-- pv_equiv track=rewrite | github.com/kevinye2/cs4300sp2020-aak85-dh558-ks963-ky242-lp398 | app/irsystem/data_handlers/redditdata.py | granularClean
-- ===== SOURCE A (Python) =====
-- def granularClean(whole_text):
--     bad_list = [
--         'grade',
--         'gpa',
--         'g.p.a',
--         'class',
--         ' cs ',
--         'computer science',
--         'engineering',
--         'arts',
--         'sciences',
--         'physics',
--         'homework',
--         'assignment',
--         'math',
--         'project',
--         'professor',
--         'teacher',
--     ]
--     for w in bad_list:
--         if w in whole_text.lower():
--             return False
--     return True
-- ===== SOURCE B (Python) =====
-- def granularClean(whole_text):
--     bad_list = [
--         'grade',
--         'gpa',
--         'g.p.a',
--         'class',
--         ' cs ',
--         'computer science',
--         'engineering',
--         'arts',
--         'sciences',
--         'physics',
--         'homework',
--         'assignment',
--         'math',
--         'project',
--         'professor',
--         'teacher',
--     ]
--     t = whole_text.lower()
--     for i in range(len(t)):
--         if any(t.startswith(w, i) for w in bad_list):
--             return False
--     return True
-- ===== Notes on version B (the rewrite author's own statement) =====
-- stated objective: alternative
-- what changed: Position-major single left-to-right scan checking whether any banned word starts at each position, instead of 16 independent word-major substring searches over the text.
import Mathlib
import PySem

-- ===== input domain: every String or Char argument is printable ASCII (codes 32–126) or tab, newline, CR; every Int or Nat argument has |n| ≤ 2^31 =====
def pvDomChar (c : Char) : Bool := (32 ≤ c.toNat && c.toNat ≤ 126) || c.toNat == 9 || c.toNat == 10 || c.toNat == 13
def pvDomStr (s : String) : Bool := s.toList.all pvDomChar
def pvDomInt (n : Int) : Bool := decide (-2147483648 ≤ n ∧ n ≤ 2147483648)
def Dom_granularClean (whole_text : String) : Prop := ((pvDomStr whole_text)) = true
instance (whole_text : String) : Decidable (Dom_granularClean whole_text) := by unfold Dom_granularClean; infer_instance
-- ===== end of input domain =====

-- B replaces A's 16 independent word-major substring searches by one position-major
-- left-to-right scan checking whether any banned word starts at each position (alternative).


-- ===== PORT A =====
def pvBadList : List String :=
  ["grade", "gpa", "g.p.a", "class", " cs ", "computer science", "engineering",
   "arts", "sciences", "physics", "homework", "assignment", "math", "project",
   "professor", "teacher"]

-- A's loop: first banned word found in the lowered text returns False, else True
def pvALoop (ws : List String) (whole_text : String) : Bool :=
  match ws with
  | [] => true
  | w :: rest =>
      if PySem.Str.isIn w (PySem.Str.lower whole_text) then false else pvALoop rest whole_text

def granularClean (whole_text : String) : Bool := pvALoop pvBadList whole_text

-- ===== PORT B =====
-- B's scan: for each position i (each suffix of the lowered text), does any banned word start here?
def pvBLoop (ws : List (List Char)) (t : List Char) : Bool :=
  match t with
  | [] => true
  | c :: rest =>
      if ws.any (fun w => PySem.Chars.startswith (c :: rest) w) then false else pvBLoop ws rest

def granularClean_alt (whole_text : String) : Bool :=
  pvBLoop (pvBadList.map String.toList) (PySem.Chars.lower whole_text.toList)

-- ===== PRECONDITION & SPEC =====
def Spec_granularClean (whole_text : String) (out : Bool) : Prop := out = granularClean_alt whole_text
instance (whole_text : String) (out : Bool) : Decidable (Spec_granularClean whole_text out) := by unfold Spec_granularClean; infer_instance

-- ===== CLAIM (what is proved, stated in full; the proofs are below) =====
def Claim_equal_granularClean : Prop := ∀ (whole_text : String), Dom_granularClean whole_text → Spec_granularClean whole_text (granularClean whole_text)

-- ===== LEMMAS AND PROOFS =====

-- 'w in s' is false iff w is not an infix (String-level form of Chars.isIn_eq_false_iff)
theorem pvStr_isIn_eq_false_iff (sub s : String) :
    PySem.Str.isIn sub s = false ↔ ¬ (sub.toList <:+: s.toList) := by
  simp only [PySem.Str.isIn_eq]
  exact PySem.Chars.isIn_eq_false_iff sub.toList s.toList

-- A's loop returns true iff no listed word is an infix of the lowered text
theorem pvALoop_true_iff (ws : List String) (s : String) :
    pvALoop ws s = true ↔ ∀ w ∈ ws, ¬ (w.toList <:+: (PySem.Chars.lower s.toList)) := by
  induction ws with
  | nil => simp [pvALoop]
  | cons w rest ih =>
      simp only [pvALoop]
      cases hb : PySem.Str.isIn w (PySem.Str.lower s) with
      | true =>
          rw [PySem.Str.isIn_iff_infix, PySem.Str.toList_lower] at hb
          simp [hb]
      | false =>
          rw [pvStr_isIn_eq_false_iff, PySem.Str.toList_lower] at hb
          simp only [if_false, ih, List.mem_cons, Bool.false_eq_true]
          constructor
          · rintro h2 x (rfl | hx)
            · exact hb
            · exact h2 x hx
          · intro h2 x hx; exact h2 x (Or.inr hx)

-- B's scan returns true iff no listed (nonempty) word is an infix of the text
theorem pvBLoop_true_iff (ws : List (List Char)) (t : List Char)
    (hne : ∀ w ∈ ws, w ≠ []) :
    pvBLoop ws t = true ↔ ∀ w ∈ ws, ¬ (w <:+: t) := by
  induction t with
  | nil =>
      simp only [pvBLoop, true_iff]
      intro w hw hinf
      exact hne w hw (List.eq_nil_of_infix_nil hinf)
  | cons c rest ih =>
      simp only [pvBLoop]
      cases h : ws.any (fun w => PySem.Chars.startswith (c :: rest) w) with
      | true =>
          simp only [if_true]
          rcases List.any_eq_true.mp h with ⟨w, hw, hsw⟩
          constructor
          · intro hfalse; cases hfalse
          · intro h2
            exact absurd (((PySem.Chars.startswith_iff _ _).mp hsw).isInfix) (h2 w hw)
      | false =>
          rw [List.any_eq_false] at h
          simp only [if_false, ih, Bool.false_eq_true]
          constructor
          · intro h2 w hw hinf
            rcases List.infix_cons_iff.mp hinf with hpre | hinf
            · exact absurd ((PySem.Chars.startswith_iff _ _).mpr hpre) (by simp [h w hw])
            · exact h2 w hw hinf
          · intro h2 w hw hinf
            exact h2 w hw (List.infix_cons hinf)

-- ===== VERDICT (by name: the statement is the Claim_ definition above) =====
theorem granularClean_spec : Claim_equal_granularClean := by
  intro s _
  unfold Spec_granularClean granularClean granularClean_alt
  have hne : ∀ w ∈ pvBadList.map String.toList, w ≠ [] := by decide
  rw [Bool.eq_iff_iff, pvALoop_true_iff, pvBLoop_true_iff _ _ hne]
  constructor
  · intro h w hw
    rcases List.mem_map.mp hw with ⟨w', hw', rfl⟩
    exact h w' hw'
  · intro h w hw
    exact h w.toList (List.mem_map.mpr ⟨w, hw, rfl⟩)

* * *

* Required action *
Everything above from the line containing "(hne : ∀ w ∈ ws, w" down to the line containing "unfold Spec_granularClean granularClean" should be copied exactly, both end lines included, and nothing else.

* Problem solution *
    (hne : ∀ w ∈ ws, w ≠ []) :
    pvBLoop ws t = true ↔ ∀ w ∈ ws, ¬ (w <:+: t) := by
  induction t with
  | nil =>
      simp only [pvBLoop, true_iff]
      intro w hw hinf
      exact hne w hw (List.eq_nil_of_infix_nil hinf)
  | cons c rest ih =>
      simp only [pvBLoop]
      cases h : ws.any (fun w => PySem.Chars.startswith (c :: rest) w) with
      | true =>
          simp only [if_true]
          rcases List.any_eq_true.mp h with ⟨w, hw, hsw⟩
          constructor
          · intro hfalse; cases hfalse
          · intro h2
            exact absurd (((PySem.Chars.startswith_iff _ _).mp hsw).isInfix) (h2 w hw)
      | false =>
          rw [List.any_eq_false] at h
          simp only [if_false, ih, Bool.false_eq_true]
          constructor
          · intro h2 w hw hinf
            rcases List.infix_cons_iff.mp hinf with hpre | hinf
            · exact absurd ((PySem.Chars.startswith_iff _ _).mpr hpre) (by simp [h w hw])
            · exact h2 w hw hinf
          · intro h2 w hw hinf
            exact h2 w hw (List.infix_cons hinf)

-- ===== VERDICT (by name: the statement is the Claim_ definition above) =====
theorem granularClean_spec : Claim_equal_granularClean := by
  intro s _
  unfold Spec_granularClean granularClean granularClean_alt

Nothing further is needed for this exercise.